[Items from a data source]
-- pv_equiv track=rewrite | github.com/neatbasis/SemanticNG | scripts/ci/validate_program_sync.py | _extract_workflow_paths
-- ===== SOURCE A (Python) =====
-- def _extract_workflow_paths(workflow_text: str) -> list[list[str]]:
--     blocks: list[list[str]] = []
--     lines = workflow_text.splitlines()
--     idx = 0
--     while idx < len(lines):
--         line = lines[idx]
--         stripped = line.strip()
--         if stripped != "paths:":
--             idx += 1
--             continue
--         indent = len(line) - len(line.lstrip(" "))
--         idx += 1
--         values: list[str] = []
--         while idx < len(lines):
--             candidate = lines[idx]
--             cstrip = candidate.strip()
--             cindent = len(candidate) - len(candidate.lstrip(" "))
--             if not cstrip:
--                 idx += 1
--                 continue
--             if cindent <= indent:
--                 break
--             if cstrip.startswith("- "):
--                 value = cstrip[2:].strip().strip("'").strip('"')
--                 values.append(value)
--                 idx += 1
--                 continue
--             break
--         blocks.append(values)
--     return blocks
-- ===== SOURCE B (Python) =====
-- def _extract_workflow_paths(workflow_text: str) -> list[list[str]]:
--     blocks: list[list[str]] = []
--     in_block = False
--     block_indent = 0
--     values: list[str] = []
--     for line in workflow_text.splitlines():
--         stripped = line.strip()
--         indent = len(line) - len(line.lstrip(" "))
--         if in_block:
--             if not stripped:
--                 continue
--             if indent > block_indent and stripped.startswith("- "):
--                 values.append(stripped[2:].strip().strip("'").strip('"'))
--                 continue
--             blocks.append(values)
--             in_block = False
--         if stripped == "paths:":
--             in_block = True
--             block_indent = indent
--             values = []
--     if in_block:
--         blocks.append(values)
--     return blocks
-- ===== Notes on version B (the rewrite author's own statement) =====
-- stated objective: simpler
-- what changed: A's nested index-driven while-loops (outer header scan plus inner block scan sharing a mutable idx) are replaced by one flat pass over the lines with a small state machine (in_block flag, block indent, current values), flushing the open block at close or EOF.
import Mathlib
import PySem

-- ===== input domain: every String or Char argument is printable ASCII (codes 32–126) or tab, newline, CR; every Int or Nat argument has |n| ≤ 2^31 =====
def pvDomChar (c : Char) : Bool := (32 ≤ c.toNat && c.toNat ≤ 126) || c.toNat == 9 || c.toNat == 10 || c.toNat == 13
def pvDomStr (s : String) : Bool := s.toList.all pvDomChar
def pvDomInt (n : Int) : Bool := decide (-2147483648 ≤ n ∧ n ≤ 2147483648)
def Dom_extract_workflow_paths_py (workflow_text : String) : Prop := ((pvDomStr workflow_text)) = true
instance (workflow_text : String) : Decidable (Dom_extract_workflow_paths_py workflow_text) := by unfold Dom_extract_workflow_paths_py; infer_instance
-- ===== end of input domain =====

-- B replaces A's nested index-driven while-loops with a single-pass state machine over the lines (objective: simpler).

-- shared small helpers (same expressions both Pythons compute on each line)
-- len(line) - len(line.lstrip(" ")): number of leading spaces (lstrip(" ") drops exactly the leading ' ' characters, so this is exact)
def pvIndent (line : String) : Nat := (line.toList.takeWhile (· == ' ')).length

-- cstrip[2:].strip().strip("'").strip('"')
def pvParseVal (cstrip : String) : String :=
  PySem.Str.stripChars (PySem.Str.stripChars (PySem.Str.strip (PySem.Str.slice cstrip (some 2) none)) "'") "\""

-- ===== PORT A =====
-- inner while-loop of A: consumes lines, accumulating values, returns (values, remaining lines)
def pvAInner (indent : Nat) : List String → List String → List String × List String
  | [], vals => (vals, [])
  | c :: rest, vals =>
    let cs := PySem.Str.strip c
    let ci := pvIndent c
    if cs = "" then pvAInner indent rest vals
    else if ci ≤ indent then (vals, c :: rest)
    else if PySem.Str.startswith cs "- " then pvAInner indent rest (vals ++ [pvParseVal cs])
    else (vals, c :: rest)

theorem pvAInner_len (indent : Nat) (ls vals : List String) :
    (pvAInner indent ls vals).2.length ≤ ls.length := by
  induction ls generalizing vals with
  | nil => simp [pvAInner]
  | cons c rest ih =>
    simp only [pvAInner, List.length_cons]
    split_ifs
    · exact Nat.le_succ_of_le (ih vals)
    · simp
    · exact Nat.le_succ_of_le (ih _)
    · simp

-- outer while-loop of A
def pvAOuter : List String → List (List String)
  | [] => []
  | line :: rest =>
    if PySem.Str.strip line ≠ "paths:" then pvAOuter rest
    else
      let p := pvAInner (pvIndent line) rest []
      p.1 :: pvAOuter p.2
termination_by ls => ls.length
decreasing_by
  · simp
  · exact Nat.lt_succ_of_le (pvAInner_len (pvIndent line) rest [])

def extract_workflow_paths_py (workflow_text : String) : List (List String) :=
  pvAOuter (PySem.Str.splitlines workflow_text)

-- ===== PORT B =====
-- single flat loop with state (in_block, block_indent, values, blocks)
def pvBLoop : List String → Bool → Nat → List String → List (List String) → List (List String)
  | [], inb, _, vals, blocks => if inb then blocks ++ [vals] else blocks
  | line :: rest, inb, bind, vals, blocks =>
    let s := PySem.Str.strip line
    let ind := pvIndent line
    if inb then
      if s = "" then pvBLoop rest true bind vals blocks
      else if bind < ind ∧ PySem.Str.startswith s "- " = true then
        pvBLoop rest true bind (vals ++ [pvParseVal s]) blocks
      else if s = "paths:" then pvBLoop rest true ind [] (blocks ++ [vals])
      else pvBLoop rest false bind vals (blocks ++ [vals])
    else
      if s = "paths:" then pvBLoop rest true ind [] blocks
      else pvBLoop rest false bind vals blocks

def extract_workflow_paths_py_alt (workflow_text : String) : List (List String) :=
  pvBLoop (PySem.Str.splitlines workflow_text) false 0 [] []

-- ===== PRECONDITION & SPEC =====
def Spec_extract_workflow_paths_py (workflow_text : String) (out : List (List String)) : Prop := out = extract_workflow_paths_py_alt workflow_text
instance (workflow_text : String) (out : List (List String)) : Decidable (Spec_extract_workflow_paths_py workflow_text out) := by unfold Spec_extract_workflow_paths_py; infer_instance

-- ===== CLAIM (what is proved, stated in full; the proofs are below) =====
def Claim_equal_extract_workflow_paths_py : Prop := ∀ (workflow_text : String), Dom_extract_workflow_paths_py workflow_text → Spec_extract_workflow_paths_py workflow_text (extract_workflow_paths_py workflow_text)

-- ===== LEMMAS AND PROOFS =====

theorem pvAOuter_cons (line : String) (rest : List String) :
    pvAOuter (line :: rest) =
      if PySem.Str.strip line ≠ "paths:" then pvAOuter rest
      else (pvAInner (pvIndent line) rest []).1 :: pvAOuter (pvAInner (pvIndent line) rest []).2 := by
  rw [pvAOuter]

-- loop correspondence: B's flat loop with in_block=false runs A's outer loop,
-- and with in_block=true runs A's inner loop followed by the outer loop on the rest
theorem pvLoop_eq (n : Nat) : ∀ ls : List String, ls.length ≤ n →
    (∀ (bind : Nat) (vals : List String) (blocks : List (List String)),
        pvBLoop ls false bind vals blocks = blocks ++ pvAOuter ls) ∧
    (∀ (ind : Nat) (vals : List String) (blocks : List (List String)),
        pvBLoop ls true ind vals blocks =
          blocks ++ (pvAInner ind ls vals).1 :: pvAOuter (pvAInner ind ls vals).2) := by
  induction n with
  | zero =>
    intro ls h
    have : ls = [] := List.eq_nil_of_length_eq_zero (Nat.le_zero.mp h)
    subst this
    constructor <;> intros <;> simp [pvBLoop, pvAOuter, pvAInner]
  | succ n ih =>
    intro ls h
    match ls with
    | [] => constructor <;> intros <;> simp [pvBLoop, pvAOuter, pvAInner]
    | line :: rest =>
      have hr : rest.length ≤ n := by simpa using Nat.le_of_succ_le_succ (by simpa using h)
      obtain ⟨ihF, ihT⟩ := ih rest hr
      constructor
      · intro bind vals blocks
        by_cases hp : PySem.Str.strip line = "paths:"
        · simp only [pvBLoop, pvAOuter_cons, hp]
          simp [ihT]
        · simp only [pvBLoop, pvAOuter_cons]
          simp [hp, ihF]
      · intro ind vals blocks
        by_cases h0 : PySem.Str.strip line = ""
        · simp only [pvBLoop, pvAInner]
          simp [h0, ihT]
        · by_cases hlt : ind < pvIndent line
          · by_cases hsw : PySem.Chars.startswith (PySem.Chars.strip line.toList) ['-', ' '] = true
            · simp only [pvBLoop, pvAInner]
              simp [h0, hlt, Nat.not_le.mpr hlt, hsw, PySem.Str.startswith, ihT]
            · by_cases hp : PySem.Str.strip line = "paths:"
              · have hsw' : PySem.Chars.startswith (PySem.Chars.strip line.toList) ['-', ' '] = false := by
                  simpa using hsw
                simp only [pvBLoop, pvAInner]
                simp [hlt, Nat.not_le.mpr hlt, PySem.Str.startswith, hp, pvAOuter_cons, ihT, show PySem.Chars.startswith ['p','a','t','h','s',':'] ['-',' '] = false from by decide]
              · have hsw' : PySem.Chars.startswith (PySem.Chars.strip line.toList) ['-', ' '] = false := by
                  simpa using hsw
                simp only [pvBLoop, pvAInner]
                simp [h0, hlt, Nat.not_le.mpr hlt, hsw', PySem.Str.startswith, hp, pvAOuter_cons, ihF]
          · have hle : pvIndent line ≤ ind := Nat.not_lt.mp hlt
            by_cases hp : PySem.Str.strip line = "paths:"
            · simp only [pvBLoop, pvAInner]
              simp [hlt, hle, hp, pvAOuter_cons, ihT, show PySem.Chars.startswith ['p','a','t','h','s',':'] ['-',' '] = false from by decide]
            · simp only [pvBLoop, pvAInner]
              simp [h0, hlt, hle, hp, pvAOuter_cons, ihF]

-- ===== VERDICT (by name: the statement is the Claim_ definition above) =====
theorem extract_workflow_paths_py_spec : Claim_equal_extract_workflow_paths_py := by
  intro wt _
  unfold Spec_extract_workflow_paths_py extract_workflow_paths_py extract_workflow_paths_py_alt
  have := (pvLoop_eq (PySem.Str.splitlines wt).length (PySem.Str.splitlines wt) le_rfl).1 0 [] []
  simp [this]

Task directions: Show, from the records above, every line that includes "cstrip".

Your response:
--             cstrip = candidate.strip()
--             if not cstrip:
--             if cstrip.startswith("- "):
--                 value = cstrip[2:].strip().strip("'").strip('"')
-- cstrip[2:].strip().strip("'").strip('"')
def pvParseVal (cstrip : String) : String :=
  PySem.Str.stripChars (PySem.Str.stripChars (PySem.Str.strip (PySem.Str.slice cstrip (some 2) none)) "'") "\""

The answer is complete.